Task instructions: A word-for-word restatement of all the records is the required answer.

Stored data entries
-- pv_equiv track=rewrite | github.com/sohaibssb/Automata-Regex-Building-Blocks-for-Compiler-Design | RegexToNFA_ToDFA_ToDFAM/NFAtoDFA.py | get_startstates
-- ===== SOURCE A (Python) =====
-- def get_startstates(startstates,transition):
--     start_arr=[]
--     for start in startstates:
--         arr=[]
--         arr.append(start)
--         for tup in transition:
--             if tup[0]==start and tup[1]=="$":
--                 arr.append(tup[2])
--         start_arr.append(arr)
--     return start_arr
-- ===== SOURCE B (Python) =====
-- def get_startstates(startstates, transition):
--     # build the epsilon-successor index back-to-front, prepending so order is kept
--     eps = {}
--     for src, sym, dst in reversed(transition):
--         if sym == "$":
--             eps[src] = [dst] + eps.get(src, [])
--     return [[s] + eps.get(s, []) for s in startstates]
-- ===== Notes on version B (the rewrite author's own statement) =====
-- stated objective: faster
-- what changed: Builds one dictionary of epsilon-successors in a single back-to-front pass over the transitions (prepending to keep order), then maps each start state through the index, instead of A's rescan of all transitions for every start state.
import Mathlib
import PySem

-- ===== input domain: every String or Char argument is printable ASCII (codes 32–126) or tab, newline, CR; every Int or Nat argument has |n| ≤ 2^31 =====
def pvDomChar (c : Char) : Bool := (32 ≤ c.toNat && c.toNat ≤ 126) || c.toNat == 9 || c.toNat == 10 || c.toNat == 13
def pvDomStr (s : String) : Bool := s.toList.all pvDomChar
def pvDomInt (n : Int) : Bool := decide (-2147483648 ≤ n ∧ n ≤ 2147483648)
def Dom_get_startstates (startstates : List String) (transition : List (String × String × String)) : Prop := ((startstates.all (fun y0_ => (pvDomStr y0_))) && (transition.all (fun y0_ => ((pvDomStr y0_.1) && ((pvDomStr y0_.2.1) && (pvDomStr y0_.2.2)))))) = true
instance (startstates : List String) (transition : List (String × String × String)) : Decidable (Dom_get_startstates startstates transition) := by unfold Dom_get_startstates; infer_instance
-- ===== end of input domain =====

-- B builds one dictionary of epsilon-successors in a single back-to-front pass over
-- the transitions and then maps over the start states, instead of A's per-start rescan.

-- ===== PORT A =====
def get_startstates (startstates : List String) (transition : List (String × String × String)) : List (List String) :=
  startstates.foldl (fun start_arr start =>
    let arr : List String :=
      transition.foldl (fun arr tup =>
        if tup.1 == start && tup.2.1 == "$" then arr ++ [tup.2.2] else arr) [start]
    start_arr ++ [arr]) []

-- ===== PORT B =====
def get_startstates_alt (startstates : List String) (transition : List (String × String × String)) : List (List String) :=
  let eps : PySem.Dict String (List String) :=
    transition.reverse.foldl (fun d tup =>
      if tup.2.1 == "$" then d.insert tup.1 (tup.2.2 :: d.getD tup.1 []) else d) PySem.Dict.empty
  startstates.map (fun s => [s] ++ eps.getD s [])

-- ===== PRECONDITION & SPEC =====
def Spec_get_startstates (startstates : List String) (transition : List (String × String × String)) (out : List (List String)) : Prop := out = get_startstates_alt startstates transition
instance (startstates : List String) (transition : List (String × String × String)) (out : List (List String)) : Decidable (Spec_get_startstates startstates transition out) := by unfold Spec_get_startstates; infer_instance

-- ===== CLAIM =====
def Claim_equal_get_startstates : Prop := ∀ (startstates : List String) (transition : List (String × String × String)), Dom_get_startstates startstates transition → Spec_get_startstates startstates transition (get_startstates startstates transition)

-- ===== LEMMAS AND PROOFS =====

-- the back-to-front index's lookup at s is exactly the filtered/mapped transition scan
lemma epsIndex_getD (ts : List (String × String × String)) (s : String) :
    (ts.reverse.foldl (fun d tup =>
        if tup.2.1 == "$" then d.insert tup.1 (tup.2.2 :: d.getD tup.1 []) else d)
        PySem.Dict.empty).getD s []
      = (ts.filter (fun tup => tup.1 == s && tup.2.1 == "$")).map (·.2.2) := by
  rw [List.foldl_reverse]
  induction ts with
  | nil => simp
  | cons t ts ih =>
    obtain ⟨src, sym, dst⟩ := t
    simp only [beq_iff_eq] at ih
    simp only [List.filter_cons, List.foldr_cons]
    by_cases hsym : sym = "$"
    · by_cases hsrc : src = s
      · subst hsrc; subst hsym
        simp [PySem.Dict.getD_insert_self, ih]
      · simp [hsym, PySem.Dict.getD_insert, hsrc, ih, Ne.symm hsrc]
    · simp [hsym, ih]

-- ===== VERDICT =====
theorem get_startstates_spec : Claim_equal_get_startstates := by
  intro startstates transition _
  unfold Spec_get_startstates get_startstates get_startstates_alt
  rw [PySem.List.foldl_append_singleton_eq_map]
  apply List.map_congr_left
  intro s _
  rw [PySem.List.foldl_append_if, epsIndex_getD]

Your response:
-- pv_equiv track=rewrite | github.com/sohaibssb/Automata-Regex-Building-Blocks-for-Compiler-Design | RegexToNFA_ToDFA_ToDFAM/NFAtoDFA.py | get_startstates
-- ===== SOURCE A (Python) =====
-- def get_startstates(startstates,transition):
--     start_arr=[]
--     for start in startstates:
--         arr=[]
--         arr.append(start)
--         for tup in transition:
--             if tup[0]==start and tup[1]=="$":
--                 arr.append(tup[2])
--         start_arr.append(arr)
--     return start_arr
-- ===== SOURCE B (Python) =====
-- def get_startstates(startstates, transition):
--     # build the epsilon-successor index back-to-front, prepending so order is kept
--     eps = {}
--     for src, sym, dst in reversed(transition):
--         if sym == "$":
--             eps[src] = [dst] + eps.get(src, [])
--     return [[s] + eps.get(s, []) for s in startstates]
-- ===== Notes on version B (the rewrite author's own statement) =====
-- stated objective: faster
-- what changed: Builds one dictionary of epsilon-successors in a single back-to-front pass over the transitions (prepending to keep order), then maps each start state through the index, instead of A's rescan of all transitions for every start state.
import Mathlib
import PySem

-- ===== input domain: every String or Char argument is printable ASCII (codes 32–126) or tab, newline, CR; every Int or Nat argument has |n| ≤ 2^31 =====
def pvDomChar (c : Char) : Bool := (32 ≤ c.toNat && c.toNat ≤ 126) || c.toNat == 9 || c.toNat == 10 || c.toNat == 13
def pvDomStr (s : String) : Bool := s.toList.all pvDomChar
def pvDomInt (n : Int) : Bool := decide (-2147483648 ≤ n ∧ n ≤ 2147483648)
def Dom_get_startstates (startstates : List String) (transition : List (String × String × String)) : Prop := ((startstates.all (fun y0_ => (pvDomStr y0_))) && (transition.all (fun y0_ => ((pvDomStr y0_.1) && ((pvDomStr y0_.2.1) && (pvDomStr y0_.2.2)))))) = true
instance (startstates : List String) (transition : List (String × String × String)) : Decidable (Dom_get_startstates startstates transition) := by unfold Dom_get_startstates; infer_instance
-- ===== end of input domain =====

-- B builds one dictionary of epsilon-successors in a single back-to-front pass over
-- the transitions and then maps over the start states, instead of A's per-start rescan.

-- ===== PORT A =====
def get_startstates (startstates : List String) (transition : List (String × String × String)) : List (List String) :=
  startstates.foldl (fun start_arr start =>
    let arr : List String :=
      transition.foldl (fun arr tup =>
        if tup.1 == start && tup.2.1 == "$" then arr ++ [tup.2.2] else arr) [start]
    start_arr ++ [arr]) []

-- ===== PORT B =====
def get_startstates_alt (startstates : List String) (transition : List (String × String × String)) : List (List String) :=
  let eps : PySem.Dict String (List String) :=
    transition.reverse.foldl (fun d tup =>
      if tup.2.1 == "$" then d.insert tup.1 (tup.2.2 :: d.getD tup.1 []) else d) PySem.Dict.empty
  startstates.map (fun s => [s] ++ eps.getD s [])

-- ===== PRECONDITION & SPEC =====
def Spec_get_startstates (startstates : List String) (transition : List (String × String × String)) (out : List (List String)) : Prop := out = get_startstates_alt startstates transition
instance (startstates : List String) (transition : List (String × String × String)) (out : List (List String)) : Decidable (Spec_get_startstates startstates transition out) := by unfold Spec_get_startstates; infer_instance

-- ===== CLAIM =====
def Claim_equal_get_startstates : Prop := ∀ (startstates : List String) (transition : List (String × String × String)), Dom_get_startstates startstates transition → Spec_get_startstates startstates transition (get_startstates startstates transition)

-- ===== LEMMAS AND PROOFS =====

-- the back-to-front index's lookup at s is exactly the filtered/mapped transition scan
lemma epsIndex_getD (ts : List (String × String × String)) (s : String) :
    (ts.reverse.foldl (fun d tup =>
        if tup.2.1 == "$" then d.insert tup.1 (tup.2.2 :: d.getD tup.1 []) else d)
        PySem.Dict.empty).getD s []
      = (ts.filter (fun tup => tup.1 == s && tup.2.1 == "$")).map (·.2.2) := by
  rw [List.foldl_reverse]
  induction ts with
  | nil => simp
  | cons t ts ih =>
    obtain ⟨src, sym, dst⟩ := t
    simp only [beq_iff_eq] at ih
    simp only [List.filter_cons, List.foldr_cons]
    by_cases hsym : sym = "$"
    · by_cases hsrc : src = s
      · subst hsrc; subst hsym
        simp [PySem.Dict.getD_insert_self, ih]
      · simp [hsym, PySem.Dict.getD_insert, hsrc, ih, Ne.symm hsrc]
    · simp [hsym, ih]

-- ===== VERDICT =====
theorem get_startstates_spec : Claim_equal_get_startstates := by
  intro startstates transition _
  unfold Spec_get_startstates get_startstates get_startstates_alt
  rw [PySem.List.foldl_append_singleton_eq_map]
  apply List.map_congr_left
  intro s _
  rw [PySem.List.foldl_append_if, epsIndex_getD]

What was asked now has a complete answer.